The emergence of Frontline and Line of March is, in many ways, both a reflection of and a catalyst for this maturation process. As an organized and coherent force, we represent that offshoot from the broader U.S. left of the 1960s and ’70s which – little thanks to the CPUSA – has taken up the most rigorous criticism (and self-criticism) of Maoist influences and become consolidated on Marxism-Leninism and identification with the socialist camp and the international communist movement. We are thus closer to the CPUSA in politics and worldview than any other force on the left – something everyone else in the progressive movement has come to recognize well before the CPUSA itself.

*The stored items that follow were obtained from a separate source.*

-- pv_equiv track=rewrite | github.com/Arnarsson/Jarvis | server/src/jarvis_server/workflow/detector.py | _find_common_words
-- ===== SOURCE A (Python) =====
-- def _find_common_words(texts: list[str]) -> set[str]:
--     """Find words that appear in all texts."""
--     if not texts:
--         return set()
--
--     word_sets = [set(t.lower().split()) for t in texts if t]
--     if not word_sets:
--         return set()
--
--     common = word_sets[0]
--     for ws in word_sets[1:]:
--         common = common & ws
--
--     # Filter out short/common words
--     common = {w for w in common if len(w) > 3}
--     return common
-- ===== SOURCE B (Python) =====
-- def _find_common_words(texts: list[str]) -> set[str]:
--     """Find words that appear in all texts."""
--     docs = [t for t in texts if t]
--     if not docs:
--         return set()
--     n = len(docs)
--     counts = {}
--     for t in docs:
--         for w in set(t.lower().split()):
--             counts[w] = counts.get(w, 0) + 1
--     return {w for w, c in counts.items() if c == n and len(w) > 3}
-- ===== Notes on version B (the rewrite author's own statement) =====
-- stated objective: alternative
-- what changed: B replaces A's progressive pairwise set intersections by a document-frequency counter: one dict counts in how many non-empty texts each distinct word occurs, and a single filtering pass keeps the words whose count equals the number of non-empty texts and whose length exceeds 3.
import Mathlib
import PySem

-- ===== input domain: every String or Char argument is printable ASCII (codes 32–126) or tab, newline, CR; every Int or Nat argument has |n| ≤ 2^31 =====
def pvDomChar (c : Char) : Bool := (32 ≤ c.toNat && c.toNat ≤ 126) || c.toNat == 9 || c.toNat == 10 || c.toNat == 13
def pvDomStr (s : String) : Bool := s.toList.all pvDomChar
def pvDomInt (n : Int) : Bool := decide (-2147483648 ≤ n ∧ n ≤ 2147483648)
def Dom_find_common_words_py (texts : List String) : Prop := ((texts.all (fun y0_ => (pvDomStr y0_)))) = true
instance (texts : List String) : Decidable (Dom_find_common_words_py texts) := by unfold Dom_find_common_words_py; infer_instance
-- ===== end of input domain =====

-- B replaces A's progressive pairwise set intersections by a document-frequency counter
-- (a dict counting in how many non-empty texts each distinct word occurs) plus one
-- filtering pass keeping words with count = number of non-empty texts and length > 3
-- (objective: alternative algorithm/data structure).

-- ===== PORT A =====
-- literal port of A: per-text word sets, progressive intersection, then length filter
def find_common_words_py (texts : List String) : List String :=
  if texts = [] then []
  else
    let word_sets : List (PySem.Set String) :=
      (texts.filter (fun t => t ≠ "")).map
        (fun t => PySem.Set.ofList (PySem.Str.split₀ (PySem.Str.lower t)))
    if word_sets = [] then []
    else
      let common := word_sets.tail.foldl PySem.Set.inter (word_sets.headD [])
      PySem.Set.ofList (common.filter (fun w => decide (3 < PySem.Str.len w)))

-- ===== PORT B =====
-- literal port of B: count per-document distinct-word occurrences into a dict,
-- then keep the words whose count equals the number of non-empty texts and len > 3
def find_common_words_py_alt (texts : List String) : List String :=
  let docs := texts.filter (fun t => t ≠ "")
  if docs = [] then []
  else
    let n : Int := docs.length
    let counts : PySem.Dict String Int :=
      docs.foldl (fun d t =>
        (PySem.Set.ofList (PySem.Str.split₀ (PySem.Str.lower t))).foldl
          (fun d w => d.insert w (d.getD w 0 + 1)) d) PySem.Dict.empty
    PySem.Set.ofList
      ((counts.items.filter (fun p => p.2 == n && decide (3 < PySem.Str.len p.1))).map Prod.fst)

-- ===== PRECONDITION & SPEC =====
def Spec_find_common_words_py (texts : List String) (out : List String) : Prop := out = find_common_words_py_alt texts
instance (texts : List String) (out : List String) : Decidable (Spec_find_common_words_py texts out) := by unfold Spec_find_common_words_py; infer_instance

-- ===== CLAIM (what is proved, stated in full; the proofs are below) =====
def Claim_equal_find_common_words_py : Prop := ∀ (texts : List String), Dom_find_common_words_py texts → Spec_find_common_words_py texts (find_common_words_py texts)

-- ===== LEMMAS AND PROOFS =====

-- folding ∩ over a list of sets is one filter by membership in all of them
theorem interFold {α : Type} [BEq α] (ts : List (PySem.Set α)) (s : PySem.Set α) :
    ts.foldl PySem.Set.inter s = s.filter (fun w => ts.all (fun t => t.contains w)) := by
  induction ts generalizing s with
  | nil => simp
  | cons t ts ih =>
    simp only [List.foldl_cons, ih, PySem.Set.inter, List.filter_filter, List.all_cons]
    congr 1
    funext w
    rw [Bool.and_comm]

-- adding further elements to a set does not change its filtration by a predicate
-- that only holds on the set's current members
theorem filter_update (s ys : List String) (p : String → Bool)
    (h : ∀ w, p w = true → w ∈ s) :
    (PySem.Set.update s ys).filter p = s.filter p := by
  induction ys generalizing s with
  | nil => simp [PySem.Set.update_nil]
  | cons y ys ih =>
    rw [PySem.Set.update_cons]
    by_cases hy : y ∈ s
    · rw [PySem.Set.add_of_mem hy]; exact ih s h
    · rw [PySem.Set.add_of_not_mem hy,
        ih (s ++ [y]) (fun w hw => List.mem_append_left _ (h w hw)),
        List.filter_append]
      have hpy : p y = false := by
        cases hpy : p y with
        | true => exact absurd (h y hpy) hy
        | false => rfl
      simp [hpy]

-- count in a flatten of duplicate-free lists = number of lists containing the element
theorem count_flatten_nodup (L : List (List String)) (w : String)
    (h : ∀ s ∈ L, s.Nodup) :
    L.flatten.count w = L.countP (fun s => decide (w ∈ s)) := by
  induction L with
  | nil => simp
  | cons s L ih =>
    simp only [List.flatten_cons, List.count_append, List.countP_cons,
      ih (fun t ht => h t (List.mem_cons_of_mem _ ht))]
    by_cases hw : w ∈ s
    · rw [List.count_eq_one_of_mem (h s List.mem_cons_self) hw]; simp [hw]; omega
    · rw [List.count_eq_zero_of_not_mem hw]; simp [hw]

-- normal form of B's filtering pass over the counter's items:
-- it is one filter over the first text's word set
theorem B_norm (S0 : PySem.Set String) (Ls : List (PySem.Set String))
    (hS0 : S0.Nodup) (hLs : ∀ s ∈ Ls, s.Nodup) (q : String → Bool) (n : Int)
    (hn : n = ((Ls.length + 1 : Nat) : Int)) :
    ((((PySem.Set.ofList (S0 ++ Ls.flatten)).map
          (fun k => (k, ((S0 ++ Ls.flatten).count k : Int)))).filter
        (fun p => p.2 == n && q p.1)).map Prod.fst)
      = S0.filter (fun w => q w && Ls.all (fun t => t.contains w)) := by
  subst hn
  rw [List.filter_map, List.map_map]
  have hid : (Prod.fst ∘ fun k : String => (k, (((S0 ++ Ls.flatten).count k : Nat) : Int))) = id := rfl
  rw [hid, List.map_id]
  have hmem : ∀ w, ((fun p : String × Int => p.2 == ((Ls.length + 1 : Nat) : Int) && q p.1) ∘
      (fun k : String => (k, ((S0 ++ Ls.flatten).count k : Int)))) w = true → w ∈ S0 := by
    intro w hw
    simp only [Function.comp_apply, Bool.and_eq_true, beq_iff_eq, Nat.cast_inj] at hw
    have hcnt : (S0 ++ Ls.flatten).count w = Ls.length + 1 := by exact_mod_cast hw.1
    rw [List.count_append] at hcnt
    have h2 : Ls.flatten.count w = Ls.countP (fun s => decide (w ∈ s)) :=
      count_flatten_nodup Ls w hLs
    have hle : Ls.countP (fun s => decide (w ∈ s)) ≤ Ls.length := List.countP_le_length
    exact List.count_pos_iff.mp (by omega)
  rw [PySem.Set.ofList_append, PySem.Set.ofList_eq_self_of_nodup S0 hS0,
    filter_update S0 Ls.flatten _ hmem]
  apply List.filter_congr
  intro w hw
  have h1 : S0.count w = 1 := List.count_eq_one_of_mem hS0 hw
  have h2 : Ls.flatten.count w = Ls.countP (fun s => decide (w ∈ s)) :=
    count_flatten_nodup Ls w hLs
  rw [Bool.eq_iff_iff]
  simp only [Function.comp_apply, Bool.and_eq_true, beq_iff_eq, List.all_eq_true,
    PySem.Set.contains_eq_listContains, List.contains_eq_mem, decide_eq_true_eq,
    List.count_append, h1, h2]
  constructor
  · rintro ⟨hc, hq⟩
    have hc' : 1 + Ls.countP (fun s => decide (w ∈ s)) = Ls.length + 1 := by exact_mod_cast hc
    have hcp : Ls.countP (fun s => decide (w ∈ s)) = Ls.length := by omega
    refine ⟨hq, fun s hs => ?_⟩
    simpa using List.countP_eq_length.mp hcp s hs
  · rintro ⟨hq, hall⟩
    have hcp : Ls.countP (fun s => decide (w ∈ s)) = Ls.length :=
      List.countP_eq_length.mpr (fun s hs => by simpa using hall s hs)
    refine ⟨?_, hq⟩
    rw [hcp]
    push_cast
    ring

-- abbreviation used only in the proofs below: a text's set of lowercase words
def wordsOf (t : String) : PySem.Set String :=
  PySem.Set.ofList (PySem.Str.split₀ (PySem.Str.lower t))

theorem main_eq (texts : List String) :
    find_common_words_py texts = find_common_words_py_alt texts := by
  unfold find_common_words_py find_common_words_py_alt
  have hwof : (fun t => PySem.Set.ofList (PySem.Str.split₀ (PySem.Str.lower t))) = wordsOf := rfl
  rw [hwof]
  by_cases h0 : texts = []
  · simp [h0]
  · rw [if_neg h0]
    by_cases hd : texts.filter (fun t => t ≠ "") = []
    · rw [hd]; simp
    · rcases List.exists_cons_of_ne_nil hd with ⟨d, ds, hds⟩
      rw [hds]
      rw [if_neg (by simp), if_neg (by simp)]
      simp only [List.map_cons, List.tail_cons, List.headD_cons]
      -- A side: one filter over the first text's word set
      rw [interFold, List.filter_filter]
      -- B side: the nested loop is the counter of the flattened word sets
      have hloop : (fun (acc : PySem.Dict String Int) (t : String) =>
          List.foldl (fun d w => d.insert w (d.getD w 0 + 1)) acc
            (PySem.Set.ofList (PySem.Str.split₀ (PySem.Str.lower t))))
          = (fun acc t => List.foldl (fun d w => d.insert w (d.getD w 0 + 1)) acc (wordsOf t)) := rfl
      rw [hloop]
      have hfold : (List.foldl (fun (acc : PySem.Dict String Int) t =>
            List.foldl (fun d w => d.insert w (d.getD w 0 + 1)) acc (wordsOf t))
            PySem.Dict.empty (d :: ds))
          = PySem.Dict.counter ((d :: ds).map wordsOf).flatten := by
        rw [← PySem.Dict.foldl_insert_getD_add_one_eq_counter, List.foldl_flatten, List.foldl_map]
      rw [hfold, PySem.Dict.items_counter]
      exact (congrArg PySem.Set.ofList
        (B_norm (wordsOf d) (ds.map wordsOf) (PySem.Set.nodup_ofList _)
          (fun s hs => by
            rcases List.mem_map.mp hs with ⟨t, _, rfl⟩
            exact PySem.Set.nodup_ofList _)
          (fun w => decide (3 < PySem.Str.len w)) _ (by simp))).symm

-- ===== VERDICT (by name: the statement is the Claim_ definition above) =====
theorem find_common_words_py_spec : Claim_equal_find_common_words_py := by
  intro texts _
  exact main_eq texts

Taken as a whole, this maturation process on the U.S. left has included a more thoughtful level of theoretical and political discussion concerning the very question deemed out of bounds by the CPUSA – how to account for (and develop an effective strategy to alter) the political underdevelopment of the U.S. working class. This question is very much on the minds of a whole layer of working class activists and it is being broadly taken up without the overlay of anti-Soviet and infantile left prejudices of the recent past. As a result, this discussion is beginning to seize the attention of forces who have operated in what the CPUSA has considered its “exclusive” orbit – but the CPUSA itself is reluctant to participate in, much less lead, this vital, debate.
Trapped in the most narrow-minded sectarianism and having apparently lost the ability to get beyond shallow generalizations or vacuous cheerleading when it comes to analyzing the workers’ movement in the concrete, the CPUSA sees only danger at hand. Bloice’s column is only the latest example of the party center desperately trying to circle its wagons and rally the faithful on the most demagogic of platforms.
But facts are stubborn things. Distortions of opposing views can temporarily be promoted in an attempt to wall them out. But sooner or later they force themselves on those who trivialize the difficulties in forging working class unity and hope to circumvent the real debates that mature the left. Unfortunately, if Bloice’s latest effort is any indication, the CPUSA’s awakening may come later rather than sooner. As a result, the struggle for principled unity on the left – as well as the CPUSA itself – can only suffer.